### DATA IN THIS EXERCISE
_____

-- pv_equiv track=rewrite | github.com/morefreeze/morefreeze.github.io | code/word_search.py | _has_shared_cell
-- ===== SOURCE A (Python) =====
-- DIRECTIONS = {
--     'E':  (0, 1),   # East (horizontal →)
--     'W':  (0, -1),  # West (horizontal ←)
--     'S':  (1, 0),   # South (vertical ↓)
--     'N':  (-1, 0),  # North (vertical ↑)
--     'SE': (1, 1),   # Diagonal ↘
--     'SW': (1, -1),  # Diagonal ↙
--     'NE': (-1, 1),  # Diagonal ↗
--     'NW': (-1, -1), # Diagonal ↖
-- }
--
-- def _has_shared_cell(words, rows, cols, placement):
--     from collections import defaultdict
--     cell_letters = defaultdict(set)
--     for word, sr, sc, dir_name in placement:
--         dr, dc = DIRECTIONS[dir_name]
--         for k, ch in enumerate(word):
--             cell_letters[(sr + dr * k, sc + dc * k)].add((word, ch))
--     # Shared cell = same (row,col) appears in options from different words
--     for pos, entries in cell_letters.items():
--         if len({w for w, _ in entries}) > 1:
--             return True
--     return False
-- ===== SOURCE B (Python) =====
-- DIRECTIONS = {
--     'E':  (0, 1),
--     'W':  (0, -1),
--     'S':  (1, 0),
--     'N':  (-1, 0),
--     'SE': (1, 1),
--     'SW': (1, -1),
--     'NE': (-1, 1),
--     'NW': (-1, -1),
-- }
--
-- def _has_shared_cell(words, rows, cols, placement):
--     # Single early-exit pass: occupant maps each cell to the word covering it.
--     occupant = {}
--     for word, sr, sc, dir_name in placement:
--         dr, dc = DIRECTIONS[dir_name]
--         for k in range(len(word)):
--             cell = (sr + dr * k, sc + dc * k)
--             prev = occupant.get(cell)
--             if prev is None:
--                 occupant[cell] = word
--             elif prev != word:
--                 return True
--     return False
-- ===== Notes on version B (the rewrite author's own statement) =====
-- stated objective: simpler
-- what changed: Replaces the build-a-dict-of-(word,letter)-sets pass followed by a distinct-word-count scan with a single early-exit pass keeping one occupant word per cell and returning True the moment a cell is hit by a different word.
import Mathlib
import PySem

_____

### AIM OF THE TASK
Which lines run from the one holding "West (horizontal ←)" through the one holding "cell_letters = defaultdict(set)" in the records above? Repeat them exactly, both included, and nothing more.

### OUTPUT BELOW
--     'W':  (0, -1),  # West (horizontal ←)
--     'S':  (1, 0),   # South (vertical ↓)
--     'N':  (-1, 0),  # North (vertical ↑)
--     'SE': (1, 1),   # Diagonal ↘
--     'SW': (1, -1),  # Diagonal ↙
--     'NE': (-1, 1),  # Diagonal ↗
--     'NW': (-1, -1), # Diagonal ↖
-- }
--
-- def _has_shared_cell(words, rows, cols, placement):
--     from collections import defaultdict
--     cell_letters = defaultdict(set)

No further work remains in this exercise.